• _WORK REQUEST_:
Please copy out each entry, word for word.

• _DATA SECTION_:
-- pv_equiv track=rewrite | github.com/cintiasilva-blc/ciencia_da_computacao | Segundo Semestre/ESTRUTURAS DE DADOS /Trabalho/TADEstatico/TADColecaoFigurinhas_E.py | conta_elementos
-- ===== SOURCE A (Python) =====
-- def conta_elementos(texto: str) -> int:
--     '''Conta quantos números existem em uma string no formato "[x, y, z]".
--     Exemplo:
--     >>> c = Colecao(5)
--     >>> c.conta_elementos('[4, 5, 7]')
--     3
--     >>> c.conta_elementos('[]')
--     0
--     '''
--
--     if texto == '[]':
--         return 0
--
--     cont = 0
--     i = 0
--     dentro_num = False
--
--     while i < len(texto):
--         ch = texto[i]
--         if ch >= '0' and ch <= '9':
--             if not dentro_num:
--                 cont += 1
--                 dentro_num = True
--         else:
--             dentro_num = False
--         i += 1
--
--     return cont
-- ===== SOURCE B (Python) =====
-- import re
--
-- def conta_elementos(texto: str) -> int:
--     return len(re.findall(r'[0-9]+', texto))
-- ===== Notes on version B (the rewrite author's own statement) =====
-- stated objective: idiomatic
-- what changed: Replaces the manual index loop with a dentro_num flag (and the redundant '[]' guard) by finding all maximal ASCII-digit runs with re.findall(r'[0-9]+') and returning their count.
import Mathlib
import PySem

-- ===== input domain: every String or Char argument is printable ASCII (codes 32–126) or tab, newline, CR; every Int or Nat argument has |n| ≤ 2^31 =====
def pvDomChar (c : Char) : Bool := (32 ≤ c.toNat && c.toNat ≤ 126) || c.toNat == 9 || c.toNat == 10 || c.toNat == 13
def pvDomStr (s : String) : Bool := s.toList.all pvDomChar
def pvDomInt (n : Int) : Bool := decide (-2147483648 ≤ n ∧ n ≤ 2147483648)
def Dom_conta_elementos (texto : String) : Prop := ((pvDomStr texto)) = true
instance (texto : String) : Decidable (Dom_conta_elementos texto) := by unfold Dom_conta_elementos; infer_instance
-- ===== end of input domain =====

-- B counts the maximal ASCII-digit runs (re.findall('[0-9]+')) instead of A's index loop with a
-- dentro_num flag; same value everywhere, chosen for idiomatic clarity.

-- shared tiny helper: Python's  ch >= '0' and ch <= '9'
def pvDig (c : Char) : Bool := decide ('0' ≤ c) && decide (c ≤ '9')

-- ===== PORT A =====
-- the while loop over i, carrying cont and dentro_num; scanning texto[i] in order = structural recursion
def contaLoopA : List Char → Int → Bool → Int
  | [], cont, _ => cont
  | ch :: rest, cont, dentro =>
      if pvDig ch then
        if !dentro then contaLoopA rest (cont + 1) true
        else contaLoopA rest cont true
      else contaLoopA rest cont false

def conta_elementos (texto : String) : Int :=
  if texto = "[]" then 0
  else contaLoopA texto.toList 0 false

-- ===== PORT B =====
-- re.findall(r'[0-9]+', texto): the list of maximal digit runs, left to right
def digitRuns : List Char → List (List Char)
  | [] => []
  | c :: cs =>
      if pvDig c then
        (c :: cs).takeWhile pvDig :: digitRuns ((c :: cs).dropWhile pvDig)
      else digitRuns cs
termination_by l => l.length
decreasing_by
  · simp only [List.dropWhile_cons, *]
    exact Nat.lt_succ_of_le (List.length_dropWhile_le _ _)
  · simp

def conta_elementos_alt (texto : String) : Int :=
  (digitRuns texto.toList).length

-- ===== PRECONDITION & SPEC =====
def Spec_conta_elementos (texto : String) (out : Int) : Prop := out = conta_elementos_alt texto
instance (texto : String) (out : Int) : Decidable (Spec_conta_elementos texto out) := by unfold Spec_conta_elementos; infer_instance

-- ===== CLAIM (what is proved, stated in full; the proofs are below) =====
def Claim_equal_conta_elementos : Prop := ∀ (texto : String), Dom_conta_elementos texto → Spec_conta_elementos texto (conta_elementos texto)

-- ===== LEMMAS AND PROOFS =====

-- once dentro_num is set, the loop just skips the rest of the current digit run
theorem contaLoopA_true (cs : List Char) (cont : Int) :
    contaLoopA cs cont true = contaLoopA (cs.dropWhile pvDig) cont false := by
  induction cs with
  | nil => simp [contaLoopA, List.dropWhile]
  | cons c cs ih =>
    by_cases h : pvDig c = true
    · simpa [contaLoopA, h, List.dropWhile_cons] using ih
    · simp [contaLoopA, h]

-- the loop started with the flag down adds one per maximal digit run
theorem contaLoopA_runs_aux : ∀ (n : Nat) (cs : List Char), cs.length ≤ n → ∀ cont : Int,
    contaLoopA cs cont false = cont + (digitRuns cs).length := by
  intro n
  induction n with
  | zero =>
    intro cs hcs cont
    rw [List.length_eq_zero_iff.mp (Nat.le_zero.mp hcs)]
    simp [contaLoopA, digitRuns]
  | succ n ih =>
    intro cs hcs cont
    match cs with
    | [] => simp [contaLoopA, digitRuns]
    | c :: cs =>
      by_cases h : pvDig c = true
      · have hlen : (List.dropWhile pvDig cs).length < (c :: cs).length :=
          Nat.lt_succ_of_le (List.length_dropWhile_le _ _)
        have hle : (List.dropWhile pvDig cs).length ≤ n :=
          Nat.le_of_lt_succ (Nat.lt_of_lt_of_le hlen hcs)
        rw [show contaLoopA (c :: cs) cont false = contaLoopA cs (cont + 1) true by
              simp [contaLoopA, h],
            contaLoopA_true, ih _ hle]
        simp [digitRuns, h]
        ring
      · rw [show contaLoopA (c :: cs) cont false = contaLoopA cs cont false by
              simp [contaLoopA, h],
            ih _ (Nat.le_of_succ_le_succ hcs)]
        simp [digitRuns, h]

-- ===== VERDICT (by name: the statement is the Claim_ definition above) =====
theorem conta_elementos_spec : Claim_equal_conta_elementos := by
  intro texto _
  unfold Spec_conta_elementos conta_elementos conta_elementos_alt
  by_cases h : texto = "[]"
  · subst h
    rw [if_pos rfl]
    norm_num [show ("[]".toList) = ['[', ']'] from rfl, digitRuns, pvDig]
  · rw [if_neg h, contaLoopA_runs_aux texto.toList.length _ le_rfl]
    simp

• _RESULT_:
-- pv_equiv track=rewrite | github.com/cintiasilva-blc/ciencia_da_computacao | Segundo Semestre/ESTRUTURAS DE DADOS /Trabalho/TADEstatico/TADColecaoFigurinhas_E.py | conta_elementos
-- ===== SOURCE A (Python) =====
-- def conta_elementos(texto: str) -> int:
--     '''Conta quantos números existem em uma string no formato "[x, y, z]".
--     Exemplo:
--     >>> c = Colecao(5)
--     >>> c.conta_elementos('[4, 5, 7]')
--     3
--     >>> c.conta_elementos('[]')
--     0
--     '''
--
--     if texto == '[]':
--         return 0
--
--     cont = 0
--     i = 0
--     dentro_num = False
--
--     while i < len(texto):
--         ch = texto[i]
--         if ch >= '0' and ch <= '9':
--             if not dentro_num:
--                 cont += 1
--                 dentro_num = True
--         else:
--             dentro_num = False
--         i += 1
--
--     return cont
-- ===== SOURCE B (Python) =====
-- import re
--
-- def conta_elementos(texto: str) -> int:
--     return len(re.findall(r'[0-9]+', texto))
-- ===== Notes on version B (the rewrite author's own statement) =====
-- stated objective: idiomatic
-- what changed: Replaces the manual index loop with a dentro_num flag (and the redundant '[]' guard) by finding all maximal ASCII-digit runs with re.findall(r'[0-9]+') and returning their count.
import Mathlib
import PySem

-- ===== input domain: every String or Char argument is printable ASCII (codes 32–126) or tab, newline, CR; every Int or Nat argument has |n| ≤ 2^31 =====
def pvDomChar (c : Char) : Bool := (32 ≤ c.toNat && c.toNat ≤ 126) || c.toNat == 9 || c.toNat == 10 || c.toNat == 13
def pvDomStr (s : String) : Bool := s.toList.all pvDomChar
def pvDomInt (n : Int) : Bool := decide (-2147483648 ≤ n ∧ n ≤ 2147483648)
def Dom_conta_elementos (texto : String) : Prop := ((pvDomStr texto)) = true
instance (texto : String) : Decidable (Dom_conta_elementos texto) := by unfold Dom_conta_elementos; infer_instance
-- ===== end of input domain =====

-- B counts the maximal ASCII-digit runs (re.findall('[0-9]+')) instead of A's index loop with a
-- dentro_num flag; same value everywhere, chosen for idiomatic clarity.

-- shared tiny helper: Python's  ch >= '0' and ch <= '9'
def pvDig (c : Char) : Bool := decide ('0' ≤ c) && decide (c ≤ '9')

-- ===== PORT A =====
-- the while loop over i, carrying cont and dentro_num; scanning texto[i] in order = structural recursion
def contaLoopA : List Char → Int → Bool → Int
  | [], cont, _ => cont
  | ch :: rest, cont, dentro =>
      if pvDig ch then
        if !dentro then contaLoopA rest (cont + 1) true
        else contaLoopA rest cont true
      else contaLoopA rest cont false

def conta_elementos (texto : String) : Int :=
  if texto = "[]" then 0
  else contaLoopA texto.toList 0 false

-- ===== PORT B =====
-- re.findall(r'[0-9]+', texto): the list of maximal digit runs, left to right
def digitRuns : List Char → List (List Char)
  | [] => []
  | c :: cs =>
      if pvDig c then
        (c :: cs).takeWhile pvDig :: digitRuns ((c :: cs).dropWhile pvDig)
      else digitRuns cs
termination_by l => l.length
decreasing_by
  · simp only [List.dropWhile_cons, *]
    exact Nat.lt_succ_of_le (List.length_dropWhile_le _ _)
  · simp

def conta_elementos_alt (texto : String) : Int :=
  (digitRuns texto.toList).length

-- ===== PRECONDITION & SPEC =====
def Spec_conta_elementos (texto : String) (out : Int) : Prop := out = conta_elementos_alt texto
instance (texto : String) (out : Int) : Decidable (Spec_conta_elementos texto out) := by unfold Spec_conta_elementos; infer_instance

-- ===== CLAIM (what is proved, stated in full; the proofs are below) =====
def Claim_equal_conta_elementos : Prop := ∀ (texto : String), Dom_conta_elementos texto → Spec_conta_elementos texto (conta_elementos texto)

-- ===== LEMMAS AND PROOFS =====

-- once dentro_num is set, the loop just skips the rest of the current digit run
theorem contaLoopA_true (cs : List Char) (cont : Int) :
    contaLoopA cs cont true = contaLoopA (cs.dropWhile pvDig) cont false := by
  induction cs with
  | nil => simp [contaLoopA, List.dropWhile]
  | cons c cs ih =>
    by_cases h : pvDig c = true
    · simpa [contaLoopA, h, List.dropWhile_cons] using ih
    · simp [contaLoopA, h]

-- the loop started with the flag down adds one per maximal digit run
theorem contaLoopA_runs_aux : ∀ (n : Nat) (cs : List Char), cs.length ≤ n → ∀ cont : Int,
    contaLoopA cs cont false = cont + (digitRuns cs).length := by
  intro n
  induction n with
  | zero =>
    intro cs hcs cont
    rw [List.length_eq_zero_iff.mp (Nat.le_zero.mp hcs)]
    simp [contaLoopA, digitRuns]
  | succ n ih =>
    intro cs hcs cont
    match cs with
    | [] => simp [contaLoopA, digitRuns]
    | c :: cs =>
      by_cases h : pvDig c = true
      · have hlen : (List.dropWhile pvDig cs).length < (c :: cs).length :=
          Nat.lt_succ_of_le (List.length_dropWhile_le _ _)
        have hle : (List.dropWhile pvDig cs).length ≤ n :=
          Nat.le_of_lt_succ (Nat.lt_of_lt_of_le hlen hcs)
        rw [show contaLoopA (c :: cs) cont false = contaLoopA cs (cont + 1) true by
              simp [contaLoopA, h],
            contaLoopA_true, ih _ hle]
        simp [digitRuns, h]
        ring
      · rw [show contaLoopA (c :: cs) cont false = contaLoopA cs cont false by
              simp [contaLoopA, h],
            ih _ (Nat.le_of_succ_le_succ hcs)]
        simp [digitRuns, h]

-- ===== VERDICT (by name: the statement is the Claim_ definition above) =====
theorem conta_elementos_spec : Claim_equal_conta_elementos := by
  intro texto _
  unfold Spec_conta_elementos conta_elementos conta_elementos_alt
  by_cases h : texto = "[]"
  · subst h
    rw [if_pos rfl]
    norm_num [show ("[]".toList) = ['[', ']'] from rfl, digitRuns, pvDig]
  · rw [if_neg h, contaLoopA_runs_aux texto.toList.length _ le_rfl]
    simp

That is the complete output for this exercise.